Now, we have to find the variance with the help of the formula to find the variance as given below:
Formula used:
Variance$ = \dfrac{{\sum\limits_{i = 1}^{i = n} {{{({x_i} - \overline x )}^2}} }}{n}...................(b)$
As we know that variance is already given in the question hence, with the help of the formula to find the variance we can obtain a quadratic expression in terms of the two observations we let.
Now, on solving the both of the expressions obtained we can find the both of the observations we let and also their product.
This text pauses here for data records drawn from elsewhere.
-- pv_equiv track=rewrite | github.com/MolEvolEpid/ray-summer-phylogeny-practice | likelihood_distribution.py | count_faces
-- ===== SOURCE A (Python) =====
-- def count_faces(string):
-- 	"""
-- 	Given a string of space-separated letters, count
-- 	the number of times"H" and "T" occur
-- 	"""
-- 	heads = tails = 0
-- 	for face in string.split():
-- 		if face.lower() == "h":
-- 			heads += 1
-- 		elif face.lower() == "t":
-- 			tails += 1
-- 	return heads, tails
-- ===== SOURCE B (Python) =====
-- def count_faces(string):
--     heads = tails = 0
--     state = None  # None: between tokens; 'h'/'t': token so far is exactly one H/T; 'x': any other token
--     for c in string:
--         if c.isspace():
--             if state == 'h':
--                 heads += 1
--             elif state == 't':
--                 tails += 1
--             state = None
--         elif state is None:
--             if c in 'hH':
--                 state = 'h'
--             elif c in 'tT':
--                 state = 't'
--             else:
--                 state = 'x'
--         else:
--             state = 'x'
--     if state == 'h':
--         heads += 1
--     elif state == 't':
--         tails += 1
--     return heads, tails
-- ===== Notes on version B (the rewrite author's own statement) =====
-- stated objective: alternative
-- what changed: Replaces tokenize-then-classify (split the string into a token list, branch on each token's lowercase) with a single character-level DFA that never materialises tokens: it tracks whether the current run of non-space characters is exactly one H/T and flushes a count at each whitespace boundary and at the end.
import Mathlib
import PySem

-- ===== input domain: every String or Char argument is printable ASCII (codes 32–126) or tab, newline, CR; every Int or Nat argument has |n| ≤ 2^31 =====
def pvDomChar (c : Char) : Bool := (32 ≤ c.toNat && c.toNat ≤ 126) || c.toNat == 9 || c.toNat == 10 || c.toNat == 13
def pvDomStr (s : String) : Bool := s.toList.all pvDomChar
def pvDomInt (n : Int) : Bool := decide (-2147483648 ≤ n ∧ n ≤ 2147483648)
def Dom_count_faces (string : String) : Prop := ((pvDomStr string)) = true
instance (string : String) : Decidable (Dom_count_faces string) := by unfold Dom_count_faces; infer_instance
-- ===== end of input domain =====

-- B replaces A's tokenize-then-classify (split, then branch on each token's lowercase) with a
-- single character-level DFA that never materialises tokens (objective: alternative).

-- ===== PORT A =====
def count_faces (string : String) : Int × Int :=
  (PySem.Str.split₀ string).foldl
    (fun (p : Int × Int) face =>
      if PySem.Str.lower face == "h" then (p.1 + 1, p.2)
      else if PySem.Str.lower face == "t" then (p.1, p.2 + 1)
      else p)
    (0, 0)

-- ===== PORT B =====
-- state: none = between tokens; some 'h' / some 't' = current token is exactly one H / one T;
-- some 'x' = current token already disqualified
def cfStep (acc : Int × Int × Option Char) (c : Char) : Int × Int × Option Char :=
  if PySem.Chars.isspace c then
    if acc.2.2 = some 'h' then (acc.1 + 1, acc.2.1, none)
    else if acc.2.2 = some 't' then (acc.1, acc.2.1 + 1, none)
    else (acc.1, acc.2.1, none)
  else
    match acc.2.2 with
    | none =>
        if c = 'h' ∨ c = 'H' then (acc.1, acc.2.1, some 'h')
        else if c = 't' ∨ c = 'T' then (acc.1, acc.2.1, some 't')
        else (acc.1, acc.2.1, some 'x')
    | some _ => (acc.1, acc.2.1, some 'x')

def count_faces_alt (string : String) : Int × Int :=
  let r := string.toList.foldl cfStep (0, 0, none)
  if r.2.2 = some 'h' then (r.1 + 1, r.2.1)
  else if r.2.2 = some 't' then (r.1, r.2.1 + 1)
  else (r.1, r.2.1)

-- ===== PRECONDITION & SPEC =====
def Spec_count_faces (string : String) (out : Int × Int) : Prop := out = count_faces_alt string
instance (string : String) (out : Int × Int) : Decidable (Spec_count_faces string out) := by unfold Spec_count_faces; infer_instance

-- ===== CLAIM (what is proved, stated in full; the proofs are below) =====
def Claim_equal_count_faces : Prop := ∀ (string : String), Dom_count_faces string → Spec_count_faces string (count_faces string)

-- ===== LEMMAS AND PROOFS =====

-- A's per-token step, on char lists
def gA (p : Int × Int) (tok : List Char) : Int × Int :=
  if PySem.Chars.lower tok = ['h'] then (p.1 + 1, p.2)
  else if PySem.Chars.lower tok = ['t'] then (p.1, p.2 + 1)
  else p

-- the DFA state corresponding to a partially read token (stored reversed, like split₀.go's cur)
def stOf (cur : List Char) : Option Char :=
  match cur with
  | [] => none
  | [c] =>
      if c = 'h' ∨ c = 'H' then some 'h'
      else if c = 't' ∨ c = 'T' then some 't'
      else some 'x'
  | _ :: _ :: _ => some 'x'

-- the end-of-token flush
def flush (h t : Int) (st : Option Char) : Int × Int :=
  if st = some 'h' then (h + 1, t)
  else if st = some 't' then (h, t + 1)
  else (h, t)

theorem char_toNat_inj (a b : Char) (h : a.toNat = b.toNat) : a = b :=
  Char.ext (by exact UInt32.toNat_inj.mp h)

theorem lowerChar_eq_h (c : Char) :
    (PySem.Chars.lowerChar c = 'h') ↔ (c = 'h' ∨ c = 'H') := by
  unfold PySem.Chars.lowerChar
  by_cases hu : PySem.Chars.isupper c = true
  · simp only [hu, if_true]
    simp only [PySem.Chars.isupper, Bool.and_eq_true, decide_eq_true_eq, Char.le_def] at hu
    have h1 : 65 ≤ c.toNat := hu.1
    have h2 : c.toNat ≤ 90 := hu.2
    have hval : (Char.ofNat (c.toNat + 32)).toNat = c.toNat + 32 := by
      rw [Char.toNat_ofNat, if_pos]; left; omega
    constructor
    · intro he
      have h3 : c.toNat + 32 = 104 := by
        rw [← hval, he]; decide
      right
      have h4 : 'H'.toNat = 72 := by decide
      exact char_toNat_inj c 'H' (by omega)
    · rintro (rfl | rfl)
      · exact absurd h2 (by decide)
      · decide
  · rw [if_neg hu]
    constructor
    · intro he; exact Or.inl he
    · rintro (rfl | rfl)
      · rfl
      · exact absurd (by decide : PySem.Chars.isupper 'H' = true) hu

theorem lowerChar_eq_t (c : Char) :
    (PySem.Chars.lowerChar c = 't') ↔ (c = 't' ∨ c = 'T') := by
  unfold PySem.Chars.lowerChar
  by_cases hu : PySem.Chars.isupper c = true
  · simp only [hu, if_true]
    simp only [PySem.Chars.isupper, Bool.and_eq_true, decide_eq_true_eq, Char.le_def] at hu
    have h1 : 65 ≤ c.toNat := hu.1
    have h2 : c.toNat ≤ 90 := hu.2
    have hval : (Char.ofNat (c.toNat + 32)).toNat = c.toNat + 32 := by
      rw [Char.toNat_ofNat, if_pos]; left; omega
    constructor
    · intro he
      have h3 : c.toNat + 32 = 116 := by
        rw [← hval, he]; decide
      right
      have h4 : 'T'.toNat = 84 := by decide
      exact char_toNat_inj c 'T' (by omega)
    · rintro (rfl | rfl)
      · exact absurd h2 (by decide)
      · decide
  · rw [if_neg hu]
    constructor
    · intro he; exact Or.inl he
    · rintro (rfl | rfl)
      · rfl
      · exact absurd (by decide : PySem.Chars.isupper 'T' = true) hu

-- flushing the DFA state of a (reversed) token equals A's classification of the token
theorem flush_stOf (cur : List Char) (h t : Int) :
    flush h t (stOf cur) = gA (h, t) cur.reverse := by
  match cur with
  | [] => simp [flush, stOf, gA, PySem.Chars.lower]
  | [c] =>
      simp only [stOf, List.reverse_singleton, gA]
      have hl : PySem.Chars.lower [c] = [PySem.Chars.lowerChar c] := by
        simp [PySem.Chars.lower]
      rw [hl]
      by_cases hh : c = 'h' ∨ c = 'H'
      · rw [if_pos hh]
        have : PySem.Chars.lowerChar c = 'h' := (lowerChar_eq_h c).mpr hh
        simp [flush, this]
      · rw [if_neg hh]
        have hne : PySem.Chars.lowerChar c ≠ 'h' := fun he => hh ((lowerChar_eq_h c).mp he)
        by_cases ht : c = 't' ∨ c = 'T'
        · rw [if_pos ht]
          have : PySem.Chars.lowerChar c = 't' := (lowerChar_eq_t c).mpr ht
          simp [flush, this]
        · rw [if_neg ht]
          have hnt : PySem.Chars.lowerChar c ≠ 't' := fun he => ht ((lowerChar_eq_t c).mp he)
          simp [flush, hne, hnt]
  | c0 :: c1 :: cs =>
      have hlen : ∀ (l : List Char), (PySem.Chars.lower l).length = l.length := by
        intro l; simp [PySem.Chars.lower]
      have hne : ∀ (d : Char), PySem.Chars.lower ((c0 :: c1 :: cs).reverse) ≠ [d] := by
        intro d he
        have := congrArg List.length he
        rw [hlen] at this
        simp at this
      simp only [stOf, gA, if_neg (hne 'h'), if_neg (hne 't')]
      simp [flush]

-- split₀.go prepends its accumulator (reversed) to the tokens of the rest
theorem go_acc (s : List Char) (cur : List Char) (acc : List (List Char)) :
    PySem.Chars.split₀.go s cur acc = acc.reverse ++ PySem.Chars.split₀.go s cur [] := by
  induction s generalizing cur acc with
  | nil =>
      simp only [PySem.Chars.split₀.go]
      by_cases h : cur.isEmpty = true
      · simp [h]
      · simp [h]
  | cons c rest ih =>
      simp only [PySem.Chars.split₀.go]
      by_cases hs : PySem.Chars.isspace c = true
      · simp only [hs, if_true]
        by_cases h : cur.isEmpty = true
        · simp only [h, if_true]
          exact ih [] acc
        · simp only [h]
          rw [ih [] (cur.reverse :: acc), ih [] [cur.reverse]]
          simp
      · simp only [hs, Bool.false_eq_true, if_false]
        exact ih (c :: cur) acc

-- main invariant: running the DFA from the state of a partial (reversed) token and flushing at the
-- end equals folding A's token step over the tokens split₀.go produces
theorem dfa_eq_go (s : List Char) (cur : List Char) (h t : Int) :
    (let r := s.foldl cfStep (h, t, stOf cur)
     flush r.1 r.2.1 r.2.2)
      = (PySem.Chars.split₀.go s cur []).foldl gA (h, t) := by
  induction s generalizing cur h t with
  | nil =>
      simp only [List.foldl_nil, PySem.Chars.split₀.go]
      by_cases he : cur.isEmpty = true
      · rw [List.isEmpty_iff.mp he]
        simp [stOf, flush]
      · simp only [he, Bool.false_eq_true, if_false, List.reverse_cons, List.reverse_nil,
          List.nil_append, List.foldl_cons, List.foldl_nil]
        exact flush_stOf cur h t
  | cons c rest ih =>
      simp only [List.foldl_cons, PySem.Chars.split₀.go]
      by_cases hs : PySem.Chars.isspace c = true
      · simp only [hs, if_true]
        have hstep : cfStep (h, t, stOf cur) c =
            ((gA (h, t) cur.reverse).1, (gA (h, t) cur.reverse).2, none) := by
          have := flush_stOf cur h t
          simp only [cfStep, hs, if_true]
          rw [← this]
          simp only [flush]
          split_ifs <;> rfl
        rw [hstep]
        by_cases he : cur.isEmpty = true
        · have hc : cur = [] := List.isEmpty_iff.mp he
          subst hc
          simp only [List.isEmpty_nil, if_true]
          have hg : gA (h, t) ([] : List Char).reverse = (h, t) := by
            simp [gA, PySem.Chars.lower]
          have := ih [] h t
          simp only [stOf] at this
          simpa [hg] using this
        · simp only [he, Bool.false_eq_true, if_false]
          rw [go_acc rest [] [cur.reverse]]
          simp only [List.reverse_cons, List.reverse_nil, List.nil_append]
          have := ih [] (gA (h, t) cur.reverse).1 (gA (h, t) cur.reverse).2
          simpa [stOf] using this
      · simp only [hs, Bool.false_eq_true, if_false]
        have hstep : cfStep (h, t, stOf cur) c = (h, t, stOf (c :: cur)) := by
          simp only [cfStep, hs, Bool.false_eq_true, if_false]
          match cur with
          | [] => simp only [stOf]; split_ifs <;> rfl
          | d :: ds =>
              match ds with
              | [] => simp only [stOf]; split_ifs <;> rfl
              | _ :: _ => simp [stOf]
        rw [hstep]
        exact ih (c :: cur) h t

-- ===== VERDICT (by name: the statement is the Claim_ definition above) =====
theorem count_faces_spec : Claim_equal_count_faces := by
  intro s _
  unfold Spec_count_faces count_faces count_faces_alt
  -- A's fold over String tokens = the fold of gA over Chars.split₀
  have hA :
      (PySem.Str.split₀ s).foldl
        (fun (p : Int × Int) face =>
          if PySem.Str.lower face == "h" then (p.1 + 1, p.2)
          else if PySem.Str.lower face == "t" then (p.1, p.2 + 1)
          else p) (0, 0)
      = (PySem.Chars.split₀ s.toList).foldl gA (0, 0) := by
    rw [← PySem.Str.split₀_map_toList, List.foldl_map]
    apply PySem.List.foldl_congr_mem
    intro p face _
    have h1 : (PySem.Str.lower face == "h") = decide (PySem.Chars.lower face.toList = ['h']) := by
      rw [Bool.eq_iff_iff, ← PySem.Str.toList_lower]
      simp [← String.toList_inj]
    have h2 : (PySem.Str.lower face == "t") = decide (PySem.Chars.lower face.toList = ['t']) := by
      rw [Bool.eq_iff_iff, ← PySem.Str.toList_lower]
      simp [← String.toList_inj]
    rw [h1, h2]
    simp only [gA, decide_eq_true_eq]
  rw [hA]
  have := dfa_eq_go s.toList [] 0 0
  simp only [stOf] at this
  rw [PySem.Chars.split₀, ← this]
  simp only [flush]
Complete step-by-step solution:
Given,
5 of the observations are $2,4,10,12,14$
Mean = 8
Variance = 16
Step 1: First of all we have to let the remaining two observations be x and y.
Step 2: Now, we have to find the mean of all the seven observations which are $2,4,10,12,14,x,y$ with the help of the formula (a) to find the mean of the given data as mentioned in the solution hint.
$\overline x = \dfrac{{2 + 4 + 10 + 12 + 14 + x + y}}{7}$
On, substituting the value of $\overline x $ which is the mean as given in the question,
$
   \Rightarrow 8 = \dfrac{{2 + 4 + 10 + 12 + 14 + x + y}}{7} \\
   \Rightarrow 8 = \dfrac{{42 + x + y}}{7}
 $
On applying cross-multiplication in the expression obtained just above,
$
   \Rightarrow x + y = 56 - 42 \\
   \Rightarrow x + y = 14......................(1)
 $
Step 3: Now, we have to find the value of ${({x_i} - \overline x )^2}$ which is obtained below:

${x_i}$	$({x_i} - \overline x )$
2	$2 - 8 = - 6$
4	$4 - 8 = - 4$
10	$10 - 8 = 2$
12	$12 - 8 = 4$
14	$14 - 8 = 6$
X	$x - 8$
y	$y - 8$

Step 4: Now, we have to find the variance of the given data with the help of the formula (b) as mentioned in the solution hint and as we know that the variance is 16 hence on substituting all the values.
$ \Rightarrow 16 = \dfrac{{\sum\limits_{i = 1}^{i = n} {\left[ {{{( - 6)}^2} + {{( - 4)}^2} + {{(2)}^2} + {{(4)}^2} + {{(6)}^2} + {x^2} + {y^2} - 2 \times 8(x + y) + 2 \times {{(8)}^2}} \right]} }}{7}$
Step 5: Now, on substituting the values of $(x + y)$from the step 2 in the expression obtained in the step 4,
$
   \Rightarrow 16 = \dfrac{{\left[ {{{( - 6)}^2} + {{( - 4)}^2} + {{(2)}^2} + {{(4)}^2} + {{(6)}^2} + {x^2} + {y^2} - 2 \times 8(14) + 2 \times {{(8)}^2}} \right]}}{7} \\
   \Rightarrow 16 = \dfrac{{\left[ {36 + 16 + 4 + 16 + 36 + {x^2} + {y^2} - 224 + 2 \times 64} \right]}}{7} \\
   \Rightarrow 16 = \dfrac{{\left[ {108 + {x^2} + {y^2} - 224 + 128} \right]}}{7} \\
   \Rightarrow 16 = \dfrac{{12 + {x^2} + {y^2}}}{7}
 $
Applying cross-multiplication in the expression obtained just above,
$
   \Rightarrow {x^2} + {y^2} = 112 - 12 \\
   \Rightarrow {x^2} + {y^2} = 100...............(2)
 $
Now, from the expression (1), we obtain
$ \Rightarrow {x^2} + {y^2} + 2xy = 196................(3)$
Step 6: Now, on subtracting equation (2) from equation (3) we can obtain the required multiplication of remaining two observations.
$
   \Rightarrow ({x^2} + {y^2} + 2xy) - ({x^2} + {y^2}) = 196 - 100 \\
   \Rightarrow 2xy = 96 \\
   \Rightarrow xy = \dfrac{{96}}{2} \\
   \Rightarrow xy = 48
 $

Hence, with the help of the formula (a) and (b) we can obtain the product of the remaining two observations $xy = 48$

Note: Variance is a measurement of the spread between a given number of the data set that is, it measures how far each number in the set is from the mean and hence, from every other number in the set.
The mean is the average of the data set and the mode is the most common number in that data set mean can be obtained by dividing the sum of all the given data by the total number of data.